Significant Clarifications for Outpatient E/M

The AMA issued a recent CPT update which contained important guidance regarding what may and may not be considered in determining the level of medical decision making. 

The clarification states, “The ordering and actual performance and/or interpretation of diagnostic tests/studies during a patient encounter are not included in determining the levels of E/M services when the professional interpretation of those tests/studies is reported separately by the physician or other qualified health care professional reporting the E/M service.  Tests that do not require separate interpretation (eg, tests that are results only) and are analyzed as part of MDM do not count as an independent interpretation, but may be counted as ordered or reviewed for selecting an MDM level.” 

The AMA also added a new definition regarding analysis of diagnostic tests as follows, Analyzed: the process of using the data as part of the MDM.  The data element itself may not be subject to analysis (eg, glucose), but is instead included in the thought processes for diagnostic evaluation, or treatment.  Tests ordered are presumed to be analyzed when the results are reported.  Therefore, when they are ordered during an encounter, they are counted in that encounter.  Tests that are ordered outside of an encounter may be counted in the encounter in which they are analyzed.
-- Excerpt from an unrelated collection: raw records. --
-- pv_equiv track=rewrite | github.com/henrique010/atividades | task-16-08-2019.py | tabuada
-- ===== SOURCE A (Python) =====
-- def tabuada(n):
--     v = []
--     i = 1
--     j = 0
--     while i <= n:
--         j = 1
--         while j <= n:
--             v.append(i * j)
--             j = j + 1
--
--         i = i + 1
--
--     return v
-- ===== SOURCE B (Python) =====
-- def tabuada(n):
--     base = list(range(1, n + 1)) if n > 0 else []
--     v = []
--     row = list(base)
--     for _ in range(n if n > 0 else 0):
--         v.extend(row)
--         row = [a + b for a, b in zip(row, base)]
--     return v
-- ===== Notes on version B (the rewrite author's own statement) =====
-- stated objective: alternative
-- what changed: Replaces the nested multiplication loops by a single loop that maintains an accumulator row: row starts as [1..n] and the base vector is added elementwise after each append, so row at step i equals [i*1,...,i*n]; no inner multiplication loop remains.
import Mathlib
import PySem

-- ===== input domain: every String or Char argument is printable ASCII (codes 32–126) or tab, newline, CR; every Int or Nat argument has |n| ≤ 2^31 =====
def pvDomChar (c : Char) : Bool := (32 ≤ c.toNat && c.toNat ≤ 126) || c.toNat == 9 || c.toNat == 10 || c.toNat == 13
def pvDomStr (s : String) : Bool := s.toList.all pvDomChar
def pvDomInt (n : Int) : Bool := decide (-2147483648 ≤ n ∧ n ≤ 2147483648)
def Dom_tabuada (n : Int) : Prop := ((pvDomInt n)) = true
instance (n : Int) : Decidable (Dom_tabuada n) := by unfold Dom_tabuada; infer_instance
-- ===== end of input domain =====

-- B replaces the nested multiplication loops by one loop maintaining an accumulator row
-- (row := row + base elementwise); same cost, different decomposition.

-- ===== PORT A =====
-- inner while loop: while j <= n: v.append(i*j); j += 1
def tabuadaInnerA (n i j : Int) (v : List Int) : List Int :=
  if j ≤ n then tabuadaInnerA n i (j + 1) (v ++ [i * j]) else v
termination_by (n + 1 - j).toNat
decreasing_by omega

-- outer while loop: while i <= n: <inner with j = 1>; i += 1
def tabuadaOuterA (n i : Int) (v : List Int) : List Int :=
  if i ≤ n then tabuadaOuterA n (i + 1) (tabuadaInnerA n i 1 v) else v
termination_by (n + 1 - i).toNat
decreasing_by omega

def tabuada (n : Int) : List Int := tabuadaOuterA n 1 []

-- ===== PORT B =====
-- for _ in range(n): v.extend(row); row = [a+b for a,b in zip(row, base)]
def tabuadaLoopB (base : List Int) : Nat → List Int → List Int → List Int
  | 0, _, v => v
  | k + 1, row, v => tabuadaLoopB base k (List.zipWith (· + ·) row base) (v ++ row)

def tabuada_alt (n : Int) : List Int :=
  let base := if 0 < n then PySem.List.pyRange 1 (n + 1) 1 else []
  tabuadaLoopB base (if 0 < n then n.toNat else 0) base []

-- ===== PRECONDITION & SPEC =====
def Spec_tabuada (n : Int) (out : List Int) : Prop := out = tabuada_alt n
instance (n : Int) (out : List Int) : Decidable (Spec_tabuada n out) := by unfold Spec_tabuada; infer_instance

-- ===== CLAIM (what is proved, stated in full; the proofs are below) =====
def Claim_equal_tabuada : Prop := ∀ (n : Int), Dom_tabuada n → Spec_tabuada n (tabuada n)

-- ===== LEMMAS AND PROOFS =====

theorem tabuadaInnerA_eq (n i : Int) : ∀ (k : Nat) (j : Int) (v : List Int),
    (n + 1 - j).toNat = k →
    tabuadaInnerA n i j v = v ++ (PySem.List.pyRange j (n + 1) 1).map (i * ·) := by
  intro k
  induction k with
  | zero =>
    intro j v h
    rw [tabuadaInnerA]
    rw [if_neg (by omega), PySem.List.pyRange_one_eq_nil (by omega)]
    simp
  | succ k ih =>
    intro j v h
    rw [tabuadaInnerA]
    rw [if_pos (by omega), ih (j + 1) _ (by omega),
      PySem.List.pyRange_one_cons (by omega : j < n + 1)]
    simp

theorem zipWith_add_map (i : Int) : ∀ (l : List Int),
    List.zipWith (· + ·) (l.map (i * ·)) l = l.map ((i + 1) * ·) := by
  intro l
  induction l with
  | nil => rfl
  | cons x xs ih => simp [ih]; ring

theorem tabuadaOuterA_eq (n : Int) : ∀ (k : Nat) (i : Int) (v : List Int),
    (n + 1 - i).toNat = k →
    tabuadaOuterA n i v =
      tabuadaLoopB (PySem.List.pyRange 1 (n + 1) 1) k
        ((PySem.List.pyRange 1 (n + 1) 1).map (i * ·)) v := by
  intro k
  induction k with
  | zero =>
    intro i v h
    rw [tabuadaOuterA, if_neg (by omega)]
    rfl
  | succ k ih =>
    intro i v h
    rw [tabuadaOuterA, if_pos (by omega),
      ih (i + 1) _ (by omega),
      tabuadaInnerA_eq n i (n + 1 - 1).toNat 1 v (by omega)]
    simp only [tabuadaLoopB, zipWith_add_map]

theorem tabuada_eq_alt (n : Int) : tabuada n = tabuada_alt n := by
  unfold tabuada tabuada_alt
  by_cases h : 0 < n
  · rw [if_pos h, if_pos h,
      tabuadaOuterA_eq n n.toNat 1 [] (by omega)]
    congr 1
    simp
  · rw [if_neg h, if_neg h]
    rw [tabuadaOuterA_eq n 0 1 [] (by omega)]
    rfl

-- ===== VERDICT (by name: the statement is the Claim_ definition above) =====
theorem tabuada_spec : Claim_equal_tabuada := by
  intro n _
  exact tabuada_eq_alt n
In the case of a recurring order, each new result may be counted in the encounter in which it is analyzed.  For example, an encounter that includes an order for monthly prothrombin times would count for one prothrombin time ordered and reviewed.  Additional future results, if analyzed in a subsequent encounter, may be counted as a single test in that subsequent encounter.  Any service for which the professional component is separately reported by the physician or other qualified health care professional reporting the E/M service is not counted as a data element ordered, reviewed, analyzed, or independently interpreted for the purposes of determining the level of MDM.”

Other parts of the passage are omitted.